Starting from any "data point" (a field of a table, a table, a file, a schema), {openAudit} makes it possible to understand its origin and its uses, on-premise and in the Cloud, through technical, multi-technology data lineage. The underlying analyzes are automatically replayed daily.

The information relating to the scheduling of the chains is available, and the uses of each "data point" are defined on hover: who consults what information, when, via which tools, what is of major interest in a compliance framework.

{openAudit} offers different graphical representation modes for its data lineage (business / IT)

Use cases:
Share a detailed understanding of flow construction, identify breaks and correct them, Data Loss Prevention (DLP), BCBS 239 (Basel III), GDPR, etc.

data lineage

Data lineage in databases

A real data lineage in underlying layers, exhaustive and totally automated, which presents multiple views according to needs.

Resolving data lineage breaks

> Views: if they are stored, {openAudit} will read them, even if they are stacked (views of views of views...).

> Dynamic SQL: If {openAudit} fails to resolve it directly, the dynamic SQL is resolved with runtime parameters, or with runtime logs.

> Other: in the event of transfer of information by FTP, or when the database schema is not specified (this is the case in many ELT/ETLs), {openAudit} resolves these breaks by structural recognition , where {openAudit} reads the Batch / Shell.

Dynamicly combine different data transformation technologies

> {openAudit} analyzes all processing technologies (object language/procedural, ELT/ETL), on-premise or Cloud, and combines them in a single data flow, at the level the finer. The drill through provides access to the code.

> The process is dynamic, operated in delta mode, daily, and therefore synchronized with the information system.

Different levels of analysis

> Cloud of points: this view allows to instantly know the uses of a data point by disregarding transformations. It is also possible from a use (a dashboard, data from a dashboard, a query), to instantly identify its operational sources.

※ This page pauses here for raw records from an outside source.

-- pv_equiv track=rewrite | github.com/Nithin1729S/iste.nitk.ac.in | backend-code/cryptonite/questions.py | question1
-- ===== SOURCE A (Python) =====
-- def question1(n):
--     if(n < 0):
--         return -1
--
--     if(n == 0):
--         return 7
--
--     Tn = 7
--     if(n > 0):
--         for i in range(1, n+1):
--             Tn = Tn + i + i*i
--
--     return Tn
-- ===== SOURCE B (Python) =====
-- def question1(n):
--     if n < 0:
--         return -1
--     # 7 + sum_{i=1..n} (i + i^2) = 7 + n(n+1)/2 + n(n+1)(2n+1)/6 = 7 + n(n+1)(n+2)/3
--     return 7 + n * (n + 1) * (n + 2) // 3
-- ===== Notes on version B (the rewrite author's own statement) =====
-- stated objective: faster
-- what changed: Replaced the O(n) accumulation loop with a closed-form cubic formula (constant plus n(n+1)(n+2)/3) computed directly.
import Mathlib
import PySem

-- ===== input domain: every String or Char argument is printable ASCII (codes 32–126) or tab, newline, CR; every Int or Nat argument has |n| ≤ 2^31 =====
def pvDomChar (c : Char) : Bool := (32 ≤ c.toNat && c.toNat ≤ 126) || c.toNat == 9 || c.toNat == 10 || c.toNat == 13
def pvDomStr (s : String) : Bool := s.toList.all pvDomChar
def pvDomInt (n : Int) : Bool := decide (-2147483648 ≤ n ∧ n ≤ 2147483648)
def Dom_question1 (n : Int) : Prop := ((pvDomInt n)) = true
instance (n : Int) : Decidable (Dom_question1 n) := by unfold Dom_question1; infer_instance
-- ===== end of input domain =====

-- B replaces A's O(n) accumulation loop with the closed-form formula 7 + n(n+1)(n+2)/3.

-- ===== PORT A =====
def question1 (n : Int) : Int :=
  if n < 0 then -1
  else if n = 0 then 7
  else
    -- Tn = 7; for i in range(1, n+1): Tn = Tn + i + i*i
    if n > 0 then (PySem.List.pyRange 1 (n + 1) 1).foldl (fun Tn i => Tn + i + i * i) 7
    else 7

-- ===== PORT B =====
def question1_alt (n : Int) : Int :=
  if n < 0 then -1
  else 7 + PySem.Int.floordiv (n * (n + 1) * (n + 2)) 3

-- ===== PRECONDITION & SPEC =====
def Spec_question1 (n : Int) (out : Int) : Prop := out = question1_alt n
instance (n : Int) (out : Int) : Decidable (Spec_question1 n out) := by unfold Spec_question1; infer_instance

-- ===== CLAIM (what is proved, stated in full; the proofs are below) =====
def Claim_equal_question1 : Prop := ∀ (n : Int), Dom_question1 n → Spec_question1 n (question1 n)

-- ===== LEMMAS AND PROOFS =====

-- the loop over range(1, b+1) computes 7 + b(b+1)(b+2)/3 (exact division), for 0 ≤ b
theorem question1_loop_closed (m : Nat) :
    (PySem.List.pyRange 1 ((m : Int) + 1) 1).foldl (fun Tn i => Tn + i + i * i) 7
      = 7 + PySem.Int.floordiv ((m : Int) * ((m : Int) + 1) * ((m : Int) + 2)) 3 := by
  have key : ∀ (k : Nat) (init : Int),
      (PySem.List.pyRange 1 ((k : Int) + 1) 1).foldl (fun Tn i => Tn + i + i * i) init
        = init * 3 / 3 + PySem.Int.floordiv ((k : Int) * ((k : Int) + 1) * ((k : Int) + 2)) 3 := by
    intro k
    induction k with
    | zero =>
      intro init
      simp [PySem.List.pyRange_one_eq_nil, PySem.Int.floordiv]
    | succ j ih =>
      intro init
      have h : (1 : Int) ≤ (j : Int) + 1 := by omega
      rw [show ((j + 1 : Nat) : Int) + 1 = ((j : Int) + 1) + 1 by push_cast; ring,
          PySem.List.pyRange_one_succ_right h, List.foldl_append]
      simp only [List.foldl]
      rw [ih]
      simp only [PySem.Int.floordiv]
      push_cast
      have hj : ((j : Int) + 1) * ((j : Int) + 1 + 1) * ((j : Int) + 1 + 2)
          = (j : Int) * ((j : Int) + 1) * ((j : Int) + 2) + (((j : Int) + 1) + ((j : Int) + 1) * ((j : Int) + 1)) * 3 := by ring
      rw [hj, Int.add_mul_fdiv_right _ _ (by norm_num : (3:Int) ≠ 0)]
      ring
  have := key m 7
  rw [this]
  norm_num

-- ===== VERDICT (by name: the statement is the Claim_ definition above) =====
theorem question1_spec : Claim_equal_question1 := by
  intro n _
  unfold Spec_question1 question1 question1_alt
  by_cases hneg : n < 0
  · simp [hneg]
  · simp only [hneg, if_false]
    by_cases hz : n = 0
    · simp [hz, PySem.Int.floordiv]
    · have hpos : n > 0 := by omega
      simp only [hz, if_false, hpos, if_true]
      obtain ⟨m, rfl⟩ : ∃ m : Nat, n = (m : Int) := ⟨n.toNat, by omega⟩
      exact question1_loop_closed m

> Mapping: this view allows from any data point (field, table) to display a complete mapping of the upstream or downstream flow, i.e. from the operational sources to the exposure of the data (dataviz, query...). The information used is highlighted, and the uses of the information are specified on the flyover (who consults the data, when, how).

> Granular data lineage: this view makes it possible to gradually follow the deployment of data in the information system from a data point by iterative clicks, or conversely to go back to operational sources. Each transformation (ELT/ETL job, procedural code/object) can be analyzed with the “drill through”. The precise details of the uses of the data (who consults it, when, how, etc.) are specified.

Map an information system


2) oA-Data-lineage-viz: data lineage in the reporting layer

{openAudit} makes it possible to understand all of the company's data visualization technologies on a single impact analysis interface: it is a grid that makes it possible to understand the staging between the each of the constituent elements of the dashboard and the physical source field (or the view): from the dashboard cell, to the query that query the database, via the semantic layer if there is one, etc.
Data lineage in the dashboard or in the underlying layers can be triggered from this interface.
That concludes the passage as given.